▸ **Your instructions**: Reproduce the records word for word, with nothing left out.

▸ **Input for this task**:

======

-- pv_equiv track=rewrite | github.com/yuitokyouni/JWFE | japan-financial-world/tests/test_stress_programs.py | _strip_module_docstring
-- ===== SOURCE A (Python) =====
-- def _strip_module_docstring(text: str) -> str:
--     """Strip every triple-quoted docstring in the module text.
--     The v1.21.1 module legitimately mentions the v1.21.0a
--     forbidden tokens inside class / method docstrings to
--     document the boundary; those mentions are textual, not
--     code, and must be excluded from the scan."""
--     out: list[str] = []
--     i = 0
--     while True:
--         lo = text.find('"""', i)
--         if lo < 0:
--             out.append(text[i:])
--             break
--         out.append(text[i:lo])
--         hi = text.find('"""', lo + 3)
--         if hi < 0:
--             # Unterminated docstring: leave the rest untouched
--             # (defensive — should never happen in valid Python).
--             out.append(text[lo:])
--             break
--         i = hi + 3
--     return "".join(out)
-- ===== SOURCE B (Python) =====
-- def _strip_module_docstring(text: str) -> str:
--     parts = text.split('"""')
--     kept = parts[0::2]
--     if len(parts) % 2 == 0:
--         # odd number of delimiters: the last docstring is unterminated;
--         # keep its opening quotes and the rest untouched, as intended.
--         kept.append('"""' + parts[-1])
--     return "".join(kept)
-- ===== Notes on version B (the rewrite author's own statement) =====
-- stated objective: simpler
-- what changed: Replaces A's index-tracking while/find loop with a single split on '"""' followed by keeping the even-indexed parts (parts[0::2]) and joining them, with the last part re-prefixed by '"""' when the delimiter count is odd (unterminated docstring left untouched, as A intends).
import Mathlib
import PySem

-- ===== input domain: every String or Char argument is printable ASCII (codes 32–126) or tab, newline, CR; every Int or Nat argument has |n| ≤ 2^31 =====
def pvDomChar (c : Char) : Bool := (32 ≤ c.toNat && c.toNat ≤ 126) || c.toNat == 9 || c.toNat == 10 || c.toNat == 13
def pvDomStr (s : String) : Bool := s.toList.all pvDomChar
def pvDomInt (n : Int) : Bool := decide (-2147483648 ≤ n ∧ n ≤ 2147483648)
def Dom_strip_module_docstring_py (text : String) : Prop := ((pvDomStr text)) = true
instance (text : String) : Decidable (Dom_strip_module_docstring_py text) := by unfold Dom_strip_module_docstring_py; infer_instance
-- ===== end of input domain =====

-- B replaces A's index-tracking find loop by one split on '"""' plus keeping the
-- even-indexed parts (objective: simpler decomposition, same behaviour).

-- ===== PORT A =====
-- the delimiter '"""' as a char list (both ports scan for it)
def pvQuotes : List Char := ['"', '"', '"']

-- A's while-loop: each round finds the opening and closing '"""' from position i;
-- we work on the remaining suffix of the text (indices relative to it), which is
-- the same values A computes: text[i:lo] = take lo, text[lo:] = drop lo, etc.
def pvStripA (cs : List Char) : List Char :=
  if _hlo : PySem.Chars.find cs pvQuotes < 0 then
    cs                                   -- out.append(text[i:]); break
  else
    let lo := (PySem.Chars.find cs pvQuotes).toNat
    let rest := cs.drop (lo + 3)
    if PySem.Chars.find rest pvQuotes < 0 then
      -- unterminated: out.append(text[i:lo]); out.append(text[lo:]); break
      cs.take lo ++ cs.drop lo
    else
      cs.take lo ++ pvStripA (rest.drop ((PySem.Chars.find rest pvQuotes).toNat + 3))
termination_by cs.length
decreasing_by
  have h1 : pvQuotes <:+: cs := by
    rw [← PySem.Chars.find_nonneg_iff]; omega
  have h2 := h1.length_le
  simp only [pvQuotes, List.length_cons, List.length_nil] at h2
  simp only [List.length_drop]
  omega

def strip_module_docstring_py (text : String) : String :=
  String.ofList (pvStripA text.toList)

-- ===== PORT B =====
-- Source B's body on the char list: parts = text.split('"""'); kept = parts[0::2];
-- if len(parts) % 2 == 0: kept.append('"""' + parts[-1]); return "".join(kept)
def pvAltList (cs : List Char) : List Char :=
  let parts := PySem.Chars.splitOn cs pvQuotes
  let kept := (PySem.List.slice? parts none none 2).getD []   -- parts[0::2] (step 2 ≠ 0, never none)
  let kept2 := if parts.length % 2 == 0 then kept ++ [pvQuotes ++ parts.getLastD []] else kept
  PySem.Chars.join [] kept2

def strip_module_docstring_py_alt (text : String) : String :=
  String.ofList (pvAltList text.toList)

-- ===== PRECONDITION & SPEC =====
def Spec_strip_module_docstring_py (text : String) (out : String) : Prop := out = strip_module_docstring_py_alt text
instance (text : String) (out : String) : Decidable (Spec_strip_module_docstring_py text out) := by unfold Spec_strip_module_docstring_py; infer_instance

-- ===== CLAIM (what is proved, stated in full; the proofs are below) =====
def Claim_equal_strip_module_docstring_py : Prop := ∀ (text : String), Dom_strip_module_docstring_py text → Spec_strip_module_docstring_py text (strip_module_docstring_py text)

======

▸ **Exercise response**:
-- pv_equiv track=rewrite | github.com/yuitokyouni/JWFE | japan-financial-world/tests/test_stress_programs.py | _strip_module_docstring
-- ===== SOURCE A (Python) =====
-- def _strip_module_docstring(text: str) -> str:
--     """Strip every triple-quoted docstring in the module text.
--     The v1.21.1 module legitimately mentions the v1.21.0a
--     forbidden tokens inside class / method docstrings to
--     document the boundary; those mentions are textual, not
--     code, and must be excluded from the scan."""
--     out: list[str] = []
--     i = 0
--     while True:
--         lo = text.find('"""', i)
--         if lo < 0:
--             out.append(text[i:])
--             break
--         out.append(text[i:lo])
--         hi = text.find('"""', lo + 3)
--         if hi < 0:
--             # Unterminated docstring: leave the rest untouched
--             # (defensive — should never happen in valid Python).
--             out.append(text[lo:])
--             break
--         i = hi + 3
--     return "".join(out)
-- ===== SOURCE B (Python) =====
-- def _strip_module_docstring(text: str) -> str:
--     parts = text.split('"""')
--     kept = parts[0::2]
--     if len(parts) % 2 == 0:
--         # odd number of delimiters: the last docstring is unterminated;
--         # keep its opening quotes and the rest untouched, as intended.
--         kept.append('"""' + parts[-1])
--     return "".join(kept)
-- ===== Notes on version B (the rewrite author's own statement) =====
-- stated objective: simpler
-- what changed: Replaces A's index-tracking while/find loop with a single split on '"""' followed by keeping the even-indexed parts (parts[0::2]) and joining them, with the last part re-prefixed by '"""' when the delimiter count is odd (unterminated docstring left untouched, as A intends).
import Mathlib
import PySem

-- ===== input domain: every String or Char argument is printable ASCII (codes 32–126) or tab, newline, CR; every Int or Nat argument has |n| ≤ 2^31 =====
def pvDomChar (c : Char) : Bool := (32 ≤ c.toNat && c.toNat ≤ 126) || c.toNat == 9 || c.toNat == 10 || c.toNat == 13
def pvDomStr (s : String) : Bool := s.toList.all pvDomChar
def pvDomInt (n : Int) : Bool := decide (-2147483648 ≤ n ∧ n ≤ 2147483648)
def Dom_strip_module_docstring_py (text : String) : Prop := ((pvDomStr text)) = true
instance (text : String) : Decidable (Dom_strip_module_docstring_py text) := by unfold Dom_strip_module_docstring_py; infer_instance
-- ===== end of input domain =====

-- B replaces A's index-tracking find loop by one split on '"""' plus keeping the
-- even-indexed parts (objective: simpler decomposition, same behaviour).

-- ===== PORT A =====
-- the delimiter '"""' as a char list (both ports scan for it)
def pvQuotes : List Char := ['"', '"', '"']

-- A's while-loop: each round finds the opening and closing '"""' from position i;
-- we work on the remaining suffix of the text (indices relative to it), which is
-- the same values A computes: text[i:lo] = take lo, text[lo:] = drop lo, etc.
def pvStripA (cs : List Char) : List Char :=
  if _hlo : PySem.Chars.find cs pvQuotes < 0 then
    cs                                   -- out.append(text[i:]); break
  else
    let lo := (PySem.Chars.find cs pvQuotes).toNat
    let rest := cs.drop (lo + 3)
    if PySem.Chars.find rest pvQuotes < 0 then
      -- unterminated: out.append(text[i:lo]); out.append(text[lo:]); break
      cs.take lo ++ cs.drop lo
    else
      cs.take lo ++ pvStripA (rest.drop ((PySem.Chars.find rest pvQuotes).toNat + 3))
termination_by cs.length
decreasing_by
  have h1 : pvQuotes <:+: cs := by
    rw [← PySem.Chars.find_nonneg_iff]; omega
  have h2 := h1.length_le
  simp only [pvQuotes, List.length_cons, List.length_nil] at h2
  simp only [List.length_drop]
  omega

def strip_module_docstring_py (text : String) : String :=
  String.ofList (pvStripA text.toList)

-- ===== PORT B =====
-- Source B's body on the char list: parts = text.split('"""'); kept = parts[0::2];
-- if len(parts) % 2 == 0: kept.append('"""' + parts[-1]); return "".join(kept)
def pvAltList (cs : List Char) : List Char :=
  let parts := PySem.Chars.splitOn cs pvQuotes
  let kept := (PySem.List.slice? parts none none 2).getD []   -- parts[0::2] (step 2 ≠ 0, never none)
  let kept2 := if parts.length % 2 == 0 then kept ++ [pvQuotes ++ parts.getLastD []] else kept
  PySem.Chars.join [] kept2

def strip_module_docstring_py_alt (text : String) : String :=
  String.ofList (pvAltList text.toList)

-- ===== PRECONDITION & SPEC =====
def Spec_strip_module_docstring_py (text : String) (out : String) : Prop := out = strip_module_docstring_py_alt text
instance (text : String) (out : String) : Decidable (Spec_strip_module_docstring_py text out) := by unfold Spec_strip_module_docstring_py; infer_instance

-- ===== CLAIM (what is proved, stated in full; the proofs are below) =====
def Claim_equal_strip_module_docstring_py : Prop := ∀ (text : String), Dom_strip_module_docstring_py text → Spec_strip_module_docstring_py text (strip_module_docstring_py text)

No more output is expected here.